Look at the summary statistics of the dataset, and see how Month has changed to have characters instead of numbers
str(airquality)
'data.frame': 153 obs. of 6 variables:
$ Ozone : int 41 36 12 18 NA 28 23 19 8 NA ...
$ Solar.R: int 190 118 149 313 NA NA 299 99 19 194 ...
$ Wind : num 7.4 8 12.6 11.5 14.3 14.9 8.6 13.8 20.1 8.6 ...
$ Temp : int 67 72 74 62 56 66 65 59 61 69 ...
$ Month : chr "May" "May" "May" "May" ...

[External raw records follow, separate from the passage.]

-- pv_equiv track=rewrite | github.com/koyeonwoo9380/programmers | 푸드 파이트 대회.py | solution
-- ===== SOURCE A (Python) =====
-- def solution(food):
--     answer = ''
--     for i in range(1, len(food)):
--         number = int(food[i]) // 2 # 1
--         answer += str(i) * number   # 'i'로 하면 i를 number 번 반복한다. str(i) =i에 해당하는 숫자 해야한다.
--     answer += '0'
--     # 역으로 반복
--     for i in range(len(food)-1, 0, -1):  # 역순은 +1이라 0이다
--         number = int(food[i]) // 2
--         answer += str(i) * number
--     return answer
-- ===== SOURCE B (Python) =====
-- def solution(food):
--     # build the palindrome from the inside out: start at the centre '0' and,
--     # going from the highest food index down to 1, wrap the current result
--     # with that index's segment on both ends
--     res = ['0']
--     for i in range(len(food) - 1, 0, -1):
--         seg = str(i) * (food[i] // 2)
--         res.insert(0, seg)
--         res.append(seg)
--     return ''.join(res)
-- ===== Notes on version B (the rewrite author's own statement) =====
-- stated objective: alternative
-- what changed: B builds the palindrome from the inside out with a single backward loop that wraps the current result with each index's segment on both ends (maintaining a palindrome invariant throughout), instead of A's two sequential index loops emitting left half, centre, then right half.
import Mathlib
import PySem

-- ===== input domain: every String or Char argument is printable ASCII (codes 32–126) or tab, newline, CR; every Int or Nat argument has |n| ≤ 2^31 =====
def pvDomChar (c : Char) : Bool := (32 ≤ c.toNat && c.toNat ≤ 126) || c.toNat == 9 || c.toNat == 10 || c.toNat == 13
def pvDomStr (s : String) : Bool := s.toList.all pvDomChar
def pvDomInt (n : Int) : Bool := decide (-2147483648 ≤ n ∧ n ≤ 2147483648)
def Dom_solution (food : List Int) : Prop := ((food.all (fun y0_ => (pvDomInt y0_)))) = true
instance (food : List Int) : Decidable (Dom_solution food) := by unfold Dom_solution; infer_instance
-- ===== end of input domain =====

-- B builds the palindrome by recursive nesting seg(i) ++ inner ++ seg(i) instead of A's two index loops; objective: alternative decomposition.

-- ===== PORT A =====
-- answer += str(i) * (int(food[i]) // 2), forward loop, '0', then reverse loop
def solution (food : List Int) : String :=
  let n : Int := PySem.List.len food
  let answer : List Char :=
    (PySem.List.pyRange 1 n 1).foldl (fun acc i =>
      acc ++ PySem.List.pyRepeat (PySem.Int.toChars i)
              (PySem.Int.floordiv (PySem.List.pyGetD food i 0) 2)) []
  let answer := answer ++ ['0']
  let answer :=
    (PySem.List.pyRange (n - 1) 0 (-1)).foldl (fun acc i =>
      acc ++ PySem.List.pyRepeat (PySem.Int.toChars i)
              (PySem.Int.floordiv (PySem.List.pyGetD food i 0) 2)) answer
  String.ofList answer

-- ===== PORT B =====
-- res = ['0']; for i in range(len(food)-1, 0, -1): seg = str(i)*(food[i]//2); res.insert(0, seg); res.append(seg); ''.join(res)
def solution_alt (food : List Int) : String :=
  let res : List (List Char) :=
    (PySem.List.pyRange (PySem.List.len food - 1) 0 (-1)).foldl (fun res i =>
      let seg := PySem.List.pyRepeat (PySem.Int.toChars i)
                   (PySem.Int.floordiv (PySem.List.pyGetD food i 0) 2)
      [seg] ++ res ++ [seg]) [['0']]
  String.ofList res.flatten

-- ===== PRECONDITION & SPEC =====
def Spec_solution (food : List Int) (out : String) : Prop := out = solution_alt food
instance (food : List Int) (out : String) : Decidable (Spec_solution food out) := by unfold Spec_solution; infer_instance

-- ===== CLAIM (what is proved, stated in full; the proofs are below) =====
def Claim_equal_solution : Prop := ∀ (food : List Int), Dom_solution food → Spec_solution food (solution food)

-- ===== LEMMAS AND PROOFS =====

-- wrapping invariant: folding the countdown range wraps res with the segments 1..k on both sides
theorem wrap_foldl_eq (food : List Int) (k : Nat) (res : List (List Char)) :
    (PySem.List.pyRange (k : Int) 0 (-1)).foldl (fun res i =>
        [PySem.List.pyRepeat (PySem.Int.toChars i) (PySem.Int.floordiv (PySem.List.pyGetD food i 0) 2)]
          ++ res
          ++ [PySem.List.pyRepeat (PySem.Int.toChars i) (PySem.Int.floordiv (PySem.List.pyGetD food i 0) 2)]) res
      = ((PySem.List.pyRange 1 ((k : Int) + 1) 1).map (fun i =>
            PySem.List.pyRepeat (PySem.Int.toChars i) (PySem.Int.floordiv (PySem.List.pyGetD food i 0) 2)))
        ++ res
        ++ ((PySem.List.pyRange 1 ((k : Int) + 1) 1).map (fun i =>
            PySem.List.pyRepeat (PySem.Int.toChars i) (PySem.Int.floordiv (PySem.List.pyGetD food i 0) 2))).reverse := by
  induction k generalizing res with
  | zero =>
      have h1 : PySem.List.pyRange ((0 : Nat) : Int) 0 (-1) = [] :=
        PySem.List.pyRange_neg_one_eq_nil (by norm_num)
      have h2 : PySem.List.pyRange 1 (((0 : Nat) : Int) + 1) 1 = [] :=
        PySem.List.pyRange_one_eq_nil (by norm_num)
      rw [h1, h2]; simp
  | succ k ih =>
      have h1 : (0 : Int) < ((k + 1 : Nat) : Int) := by omega
      rw [PySem.List.pyRange_neg_one_cons h1]
      have hc : ((k + 1 : Nat) : Int) - 1 = (k : Int) := by push_cast; ring
      have hr : PySem.List.pyRange 1 (((k + 1 : Nat) : Int) + 1) 1
          = PySem.List.pyRange 1 ((k : Int) + 1) 1 ++ [((k + 1 : Nat) : Int)] := by
        have := PySem.List.pyRange_one_succ_right (a := 1) (b := (k : Int) + 1) (by omega)
        push_cast at this ⊢
        simpa using this
      simp only [List.foldl_cons, hc, ih, hr]
      simp

-- ===== VERDICT (by name: the statement is the Claim_ definition above) =====
theorem solution_spec : Claim_equal_solution := by
  intro food _
  unfold Spec_solution solution solution_alt
  have hrev : PySem.List.pyRange ((food.length : Int) - 1) 0 (-1)
      = (PySem.List.pyRange 1 (food.length : Int) 1).reverse := by
    have := PySem.List.pyRange_neg_one_eq_reverse ((food.length : Int) - 1) 0
    simpa using this
  rcases Nat.eq_zero_or_pos food.length with h0 | hpos
  · simp [PySem.List.len_eq, h0, PySem.List.pyRange_one_eq_nil, PySem.List.pyRange_neg_one_eq_nil]
  · have hk : ((food.length : Int)) - 1 = ((food.length - 1 : Nat) : Int) := by omega
    have hinv := wrap_foldl_eq food (food.length - 1) [['0']]
    have hk1 : ((food.length - 1 : Nat) : Int) + 1 = (food.length : Int) := by omega
    rw [hk1] at hinv
    simp only [PySem.List.len_eq]
    have hrev' : PySem.List.pyRange (((food.length - 1 : Nat) : Int)) 0 (-1)
        = (PySem.List.pyRange 1 (food.length : Int) 1).reverse := by rw [← hk]; exact hrev
    rw [hk, hinv, hrev']
    simp only [PySem.List.foldl_append_eq_flatMap, List.flatMap_def, List.map_reverse,
      List.nil_append, List.append_assoc, List.singleton_append]
    simp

$ Day : int 1 2 3 4 5 6 7 8 9 10 ...
summary(airquality)
Ozone Solar.R Wind Temp
Min. : 1.00 Min. : 7.0 Min. : 1.700 Min. :56.00
1st Qu.: 18.00 1st Qu.:115.8 1st Qu.: 7.400 1st Qu.:72.00
Median : 31.50 Median :205.0 Median : 9.700 Median :79.00
Mean : 42.13 Mean :185.9 Mean : 9.958 Mean :77.88
3rd Qu.: 63.25 3rd Qu.:258.8 3rd Qu.:11.500 3rd Qu.:85.00
Max. :168.00 Max. :334.0 Max. :20.700 Max. :97.00
NA's :37 NA's :7
Month Day
Length:153 Min. : 1.0
Class :character 1st Qu.: 8.0
Mode :character Median :16.0
Mean :15.8
3rd Qu.:23.0
Max. :31.0
head(airquality)
Ozone Solar.R Wind Temp Month Day
1 41 190 7.4 67 May 1
2 36 118 8.0 72 May 2
3 12 149 12.6 74 May 3
4 18 313 11.5 62 May 4
5 NA NA 14.3 56 May 5
6 28 NA 14.9 66 May 6
Month is a categorical variable with different levels, called factors.
Reorder the Months so they do not default to alphabetical
Brief essay: Plot 5 uses ggplot to create boxplot catergorized by months from May to September. Month in value y is filled with color, while value x is for Solar Radiation. Apparently, Solar Radiation in May reaches the highest. I did fill=Month command in each boxplot with a different color to help with a clearer visualization for this dataset.